Scoring confidence level is a tolerance, and it measures the correct degree of confidence of result of the function as scoring.Appraisal result shows that the result of true positive is almost determined when marking high, and when marking low, the result of correct rejection is also determined very much.When marking in intermediate range, False Rejects and/or false alarm become frequent.Therefore, described method is by the value of scoring range mappings to scoring confidence level, as shown below.Scoring confidence level can be discrete or continuous print value.The quantity of subregion can also regulate based on the fidelity reached required by optimum performance.

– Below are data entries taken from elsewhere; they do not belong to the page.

-- pv_equiv track=rewrite | github.com/Gianluca011/ayed1_2025_tps | TP_3/ejercicio_2.py | matriz_f
-- ===== SOURCE A (Python) =====
-- from typing import List
--
-- def matriz_f(n: int) -> List[List[int]]:
--
--     """ Genera una matriz con valores crecientes desde la esquina inferior izquierda
--
--     Pre: n mayor que 0
--
--     Post: devuelve una matriz n por n triangular invertida con valores desde 1 hasta n por n
--
--     """
--
--     assert n > 0
--     val = 1
--     matriz = [[0]*n for _ in range(n)]
--     for i in range(n-1, -1, -1):
--         for j in range(n):
--             if i+j >= n-1:
--                 matriz[i][j] = val
--                 val += 1
--     return matriz
-- ===== SOURCE B (Python) =====
-- from typing import List
--
-- def matriz_f(n: int) -> List[List[int]]:
--     assert n > 0
--     return [[n*(n+1)//2 - (i+1)*(i+2)//2 + j - n + i + 2 if i + j >= n - 1 else 0
--              for j in range(n)]
--             for i in range(n)]
-- ===== Notes on version B (the rewrite author's own statement) =====
-- stated objective: simpler
-- what changed: Replaces the stateful bottom-up fill with a running counter and in-place assignments by a single double comprehension that computes each cell independently from a closed-form triangular-number formula.
import Mathlib
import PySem

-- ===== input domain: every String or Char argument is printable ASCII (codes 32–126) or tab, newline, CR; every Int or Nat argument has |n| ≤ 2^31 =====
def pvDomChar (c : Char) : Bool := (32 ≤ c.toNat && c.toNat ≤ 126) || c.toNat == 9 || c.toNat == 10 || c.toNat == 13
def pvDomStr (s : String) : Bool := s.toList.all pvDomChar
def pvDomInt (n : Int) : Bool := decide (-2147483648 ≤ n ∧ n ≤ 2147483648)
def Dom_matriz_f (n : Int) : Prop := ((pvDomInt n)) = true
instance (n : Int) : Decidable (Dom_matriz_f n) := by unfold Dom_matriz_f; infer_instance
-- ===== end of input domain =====

-- B replaces A's stateful bottom-up fill (running counter `val`) by a closed-form value for each
-- cell computed independently in a double comprehension; objective: simpler (no speed claim).

-- ===== PORT A =====
-- matriz[i][j] = val : i and j are always nonnegative and in range here, so modify/set is exact
def matriz_f (n : Int) : List (List Int) :=
  ((PySem.List.pyRange (n - 1) (-1) (-1)).foldl
    (fun (st : List (List Int) × Int) i =>
      (PySem.List.pyRange 0 n 1).foldl
        (fun (st : List (List Int) × Int) j =>
          if i + j ≥ n - 1 then
            (st.1.modify i.toNat (fun row => row.set j.toNat st.2), st.2 + 1)
          else st) st)
    ((PySem.List.pyRange 0 n 1).map (fun _ => List.replicate n.toNat (0 : Int)), 1)).1

-- ===== PORT B =====
def matriz_f_alt (n : Int) : List (List Int) :=
  (PySem.List.pyRange 0 n 1).map (fun i =>
    (PySem.List.pyRange 0 n 1).map (fun j =>
      if i + j ≥ n - 1 then
        PySem.Int.floordiv (n * (n + 1)) 2 - PySem.Int.floordiv ((i + 1) * (i + 2)) 2
          + j - n + i + 2
      else 0))

-- ===== PRECONDITION & SPEC =====
-- Pre_: the Python A asserts n > 0 and raises AssertionError otherwise; exactly those inputs are excluded.
def Pre_matriz_f (n : Int) : Prop := 0 < n
instance (n : Int) : Decidable (Pre_matriz_f n) := by unfold Pre_matriz_f; infer_instance
def pvWitness_matriz_f : Int := (3)
def Spec_matriz_f (n : Int) (out : List (List Int)) : Prop := out = matriz_f_alt n
instance (n : Int) (out : List (List Int)) : Decidable (Spec_matriz_f n out) := by unfold Spec_matriz_f; infer_instance

-- ===== CLAIM (what is proved, stated in full; the proofs are below) =====
def Claim_equal_matriz_f : Prop := ∀ (n : Int), Dom_matriz_f n → Pre_matriz_f n → Spec_matriz_f n (matriz_f n)

-- ===== LEMMAS AND PROOFS =====

-- triangular numbers T k = 1 + 2 + ... + k
def pvT : Nat → Int
  | 0 => 0
  | k + 1 => pvT k + (k + 1)

theorem pvT_eq (k : Nat) : 2 * pvT k = (k : Int) * (k + 1) := by
  induction k with
  | zero => simp [pvT]
  | succ k ih => simp only [pvT]; push_cast; push_cast at ih; ring_nf; ring_nf at ih; omega

-- value A writes into cell (i, j) (when i+j ≥ m-1): the val counter at that moment
def pvCell (m i j : Nat) : Int :=
  if (i : Int) + (j : Int) ≥ (m : Int) - 1 then
    pvT m - pvT (i + 1) + 1 + ((j : Int) - ((m : Int) - 1 - (i : Int)))
  else 0

def pvRow (m i : Nat) : List Int := (List.range m).map (fun j => pvCell m i j)

-- partial row i after the inner loop has processed j = 0 .. t-1
def pvPRow (m i t : Nat) : List Int :=
  (List.range m).map (fun j => if j < t then pvCell m i j else 0)

-- number of cells written in row i after processing j = 0 .. t-1
def pvCnt (m i t : Nat) : Int := max 0 ((t : Int) - ((m : Int) - 1 - (i : Int)))

-- matrix state after the outer loop has processed rows m-1 down to k
def pvMat (m k : Nat) : List (List Int) :=
  (List.range m).map (fun i => if i < k then List.replicate m (0 : Int) else pvRow m i)

-- matrix state mid-row: rows < k zero, row k partially filled up to t, rows > k done
def pvMatP (m k t : Nat) : List (List Int) :=
  (List.range m).map (fun i =>
    if i < k then List.replicate m (0 : Int)
    else if i = k then pvPRow m k t else pvRow m i)

theorem map_range_set {α : Type} (m t : Nat) (f : Nat → α) (v : α) (ht : t < m) :
    ((List.range m).map f).set t v = (List.range m).map (fun j => if j = t then v else f j) := by
  apply List.ext_getElem
  · simp
  · intro k h1 h2
    simp only [List.length_map, List.length_range] at h2
    rw [List.getElem_set]
    simp only [List.getElem_map, List.getElem_range]
    by_cases h : k = t
    · subst h; simp
    · rw [if_neg (fun e => h e.symm), if_neg h]

theorem map_range_modify {α : Type} (m k : Nat) (f : Nat → α) (g : α → α) (hk : k < m) :
    ((List.range m).map f).modify k g
      = (List.range m).map (fun i => if i = k then g (f k) else f i) := by
  apply List.ext_getElem
  · simp
  · intro j h1 h2
    simp only [List.length_map, List.length_range] at h2
    rw [List.getElem_modify]
    simp only [List.getElem_map, List.getElem_range]
    by_cases h : j = k
    · subst h; simp
    · rw [if_neg (fun e => h e.symm), if_neg h]

-- one step of the inner loop
theorem pv_inner_step (m k t : Nat) (hk : k < m) (ht : t < m) :
    (fun (st : List (List Int) × Int) (j : Int) =>
        if ((k : Int)) + j ≥ (m : Int) - 1 then
          (st.1.modify ((k : Int)).toNat (fun row => row.set j.toNat st.2), st.2 + 1)
        else st)
      (pvMatP m k t, pvT m - pvT (k + 1) + 1 + pvCnt m k t) ((t : Nat) : Int)
    = (pvMatP m k (t + 1), pvT m - pvT (k + 1) + 1 + pvCnt m k (t + 1)) := by
  dsimp only
  by_cases hcond : ((k : Int)) + (t : Int) ≥ (m : Int) - 1
  · rw [if_pos hcond]
    have hcnt : pvCnt m k t = (t : Int) - ((m : Int) - 1 - (k : Int)) := by
      unfold pvCnt; omega
    have hcnt' : pvCnt m k (t + 1) = pvCnt m k t + 1 := by
      unfold pvCnt; push_cast; omega
    refine Prod.ext ?_ (by simp [hcnt']; ring)
    simp only [Int.toNat_natCast]
    unfold pvMatP
    rw [map_range_modify m k _ _ hk]
    have hfk : (if k < k then List.replicate m (0 : Int)
        else if k = k then pvPRow m k t else pvRow m k) = pvPRow m k t := by
      rw [if_neg (lt_irrefl k), if_pos rfl]
    rw [hfk]
    apply List.map_congr_left
    intro i hi
    by_cases hik : i = k
    · subst hik
      rw [if_pos rfl, if_neg (lt_irrefl i), if_pos rfl]
      unfold pvPRow
      rw [map_range_set m t _ _ ht]
      apply List.map_congr_left
      intro j hj
      simp only [List.mem_range] at hj
      by_cases hjt : j = t
      · subst hjt
        rw [if_pos rfl, if_pos (Nat.lt_succ_self j)]
        unfold pvCell
        rw [if_pos hcond, hcnt]
      · rw [if_neg hjt]
        by_cases hjlt : j < t
        · rw [if_pos hjlt, if_pos (by omega)]
        · rw [if_neg hjlt, if_neg (by omega)]
    · rw [if_neg hik]
      by_cases hlt : i < k
      · rw [if_pos hlt, if_pos hlt]
      · rw [if_neg hlt, if_neg hlt, if_neg hik, if_neg hik]
  · rw [if_neg hcond]
    have hcnt' : pvCnt m k (t + 1) = pvCnt m k t := by
      unfold pvCnt; push_cast; omega
    rw [hcnt']
    refine Prod.ext ?_ rfl
    unfold pvMatP
    apply List.map_congr_left
    intro i hi
    by_cases hik : i = k
    · subst hik
      rw [if_neg (by omega : ¬ i < i), if_pos rfl, if_neg (by omega : ¬ i < i), if_pos rfl]
      unfold pvPRow
      apply List.map_congr_left
      intro j hj
      simp only [List.mem_range] at hj
      by_cases hjt : j = t
      · subst hjt
        rw [if_neg (lt_irrefl j), if_pos (Nat.lt_succ_self j)]
        unfold pvCell
        rw [if_neg hcond]
      · by_cases hjlt : j < t
        · rw [if_pos hjlt, if_pos (by omega)]
        · rw [if_neg hjlt, if_neg (by omega)]
    · by_cases hlt : i < k
      · rw [if_pos hlt, if_pos hlt]
      · rw [if_neg hlt, if_neg hlt, if_neg hik, if_neg hik]

-- the inner loop over j = 0 .. t-1, starting from the state in which rows > k are done
theorem pv_inner (m k : Nat) (hk : k < m) (t : Nat) (ht : t ≤ m) :
    (PySem.List.pyRange 0 (t : Int) 1).foldl
      (fun (st : List (List Int) × Int) (j : Int) =>
        if ((k : Int)) + j ≥ (m : Int) - 1 then
          (st.1.modify ((k : Int)).toNat (fun row => row.set j.toNat st.2), st.2 + 1)
        else st)
      (pvMatP m k 0, pvT m - pvT (k + 1) + 1)
    = (pvMatP m k t, pvT m - pvT (k + 1) + 1 + pvCnt m k t) := by
  induction t with
  | zero =>
    rw [PySem.List.pyRange_one_eq_nil (by norm_num)]
    have : pvCnt m k 0 = 0 := by unfold pvCnt; omega
    simp [this]
  | succ t ih =>
    have ht' : t ≤ m := Nat.le_of_succ_le ht
    rw [show (((t + 1 : Nat) : Int)) = (t : Int) + 1 by push_cast; ring,
        PySem.List.pyRange_one_succ_right (by positivity),
        List.foldl_append, ih ht']
    simpa using pv_inner_step m k t hk (by omega)

theorem pvMatP_zero (m k : Nat) : pvMatP m k 0 = pvMat m (k + 1) := by
  unfold pvMatP pvMat
  apply List.map_congr_left
  intro i hi
  by_cases h1 : i < k
  · rw [if_pos h1, if_pos (by omega)]
  · rw [if_neg h1]
    by_cases h2 : i = k
    · subst h2
      rw [if_pos rfl, if_pos (by omega)]
      unfold pvPRow
      have h3 : (List.range m).map (fun j => if j < 0 then pvCell m i j else 0)
          = (List.range m).map (fun _ => (0 : Int)) :=
        List.map_congr_left (fun j _ => by rw [if_neg (Nat.not_lt_zero j)])
      rw [h3, List.map_const', List.length_range]
    · rw [if_neg h2, if_neg (by omega)]

theorem pvMatP_full (m k : Nat) : pvMatP m k m = pvMat m k := by
  unfold pvMatP pvMat
  apply List.map_congr_left
  intro i hi
  simp only [List.mem_range] at hi
  by_cases h1 : i < k
  · rw [if_pos h1, if_pos h1]
  · rw [if_neg h1, if_neg h1]
    by_cases h2 : i = k
    · subst h2
      rw [if_pos rfl]
      unfold pvPRow pvRow
      apply List.map_congr_left
      intro j hj
      simp only [List.mem_range] at hj
      rw [if_pos hj]
    · rw [if_neg h2]

-- the outer loop over i = k-1 down to 0
theorem pv_outer (m : Nat) (k : Nat) (hk : k ≤ m) :
    (PySem.List.pyRange ((k : Int) - 1) (-1) (-1)).foldl
      (fun (st : List (List Int) × Int) (i : Int) =>
        (PySem.List.pyRange 0 (m : Int) 1).foldl
          (fun (st : List (List Int) × Int) (j : Int) =>
            if i + j ≥ (m : Int) - 1 then
              (st.1.modify i.toNat (fun row => row.set j.toNat st.2), st.2 + 1)
            else st) st)
      (pvMat m k, pvT m - pvT k + 1)
    = (pvMat m 0, pvT m + 1) := by
  induction k with
  | zero =>
    rw [PySem.List.pyRange_neg_one_eq_nil (by norm_num)]
    simp [pvT]
  | succ k ih =>
    have hk' : k ≤ m := Nat.le_of_succ_le hk
    rw [show (((k + 1 : Nat) : Int) - 1) = (k : Int) by push_cast; ring,
        PySem.List.pyRange_neg_one_cons (by omega), List.foldl_cons]
    have hstep :
        (PySem.List.pyRange 0 (m : Int) 1).foldl
          (fun (st : List (List Int) × Int) (j : Int) =>
            if (k : Int) + j ≥ (m : Int) - 1 then
              (st.1.modify ((k : Int)).toNat (fun row => row.set j.toNat st.2), st.2 + 1)
            else st)
          (pvMat m (k + 1), pvT m - pvT (k + 1) + 1)
        = (pvMat m k, pvT m - pvT k + 1) := by
      rw [← pvMatP_zero]
      rw [pv_inner m k (by omega) m le_rfl, pvMatP_full]
      have : pvCnt m k m = (k : Int) + 1 := by unfold pvCnt; omega
      rw [this]
      have : pvT (k + 1) = pvT k + ((k : Int) + 1) := by simp [pvT]
      rw [this]
      refine Prod.ext rfl ?_
      ring
    rw [hstep]
    exact ih hk'

theorem pv_initial (m : Nat) :
    (PySem.List.pyRange 0 (m : Int) 1).map (fun _ => List.replicate m (0 : Int)) = pvMat m m := by
  rw [PySem.List.pyRange_zero_natCast]
  unfold pvMat
  rw [List.map_map]
  apply List.map_congr_left
  intro i hi
  simp only [List.mem_range] at hi
  simp [hi]

theorem pv_final (m : Nat) : pvMat m 0 = matriz_f_alt (m : Int) := by
  unfold matriz_f_alt pvMat
  rw [PySem.List.pyRange_zero_natCast, List.map_map]
  apply List.map_congr_left
  intro i hi
  simp only [List.mem_range] at hi
  rw [if_neg (by omega)]
  simp only [Function.comp_apply]
  unfold pvRow
  rw [List.map_map]
  apply List.map_congr_left
  intro j hj
  simp only [List.mem_range] at hj
  simp only [Function.comp_apply]
  unfold pvCell
  by_cases hcond : (i : Int) + (j : Int) ≥ (m : Int) - 1
  · rw [if_pos hcond, if_pos hcond]
    have h2 : (0 : Int) < 2 := by norm_num
    rw [PySem.Int.floordiv_eq_ediv_of_pos h2, PySem.Int.floordiv_eq_ediv_of_pos h2]
    have e1 : 2 * pvT m = (m : Int) * ((m : Int) + 1) := pvT_eq m
    have e2 : 2 * pvT (i + 1) = ((i : Int) + 1) * ((i : Int) + 2) := by
      rw [pvT_eq (i + 1)]; push_cast; ring
    omega
  · rw [if_neg hcond, if_neg hcond]

-- ===== VERDICT (by name: the statement is the Claim_ definition above) =====
theorem matriz_f_spec : Claim_equal_matriz_f := by
  intro n _hDom hPre
  unfold Spec_matriz_f matriz_f
  have hn : n = ((n.toNat : Nat) : Int) := by
    have : 0 < n := hPre
    omega
  set m := n.toNat with hm
  rw [hn]
  rw [pv_initial m]
  have h1 : pvT m - pvT m + 1 = 1 := by ring
  have := pv_outer m m le_rfl
  rw [h1] at this
  rw [this]
  exact pv_final m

Face-recognition procedure on detector can calculate face scoring and the scoring of facial confidence level.Speech recognition process in same probe can calculate speech assessment and the scoring of voice confidence level similarly.Then adaptive weighting can distribute in fusion formula according to face and speech assessment confidence level.
For large data set, can enable to know with searching algorithm about face and the sufficient statistic value of speech assessment is the group of scoring value by scoring spatial division, and can determine that adaptive weighting is to reach required FAR and FRR.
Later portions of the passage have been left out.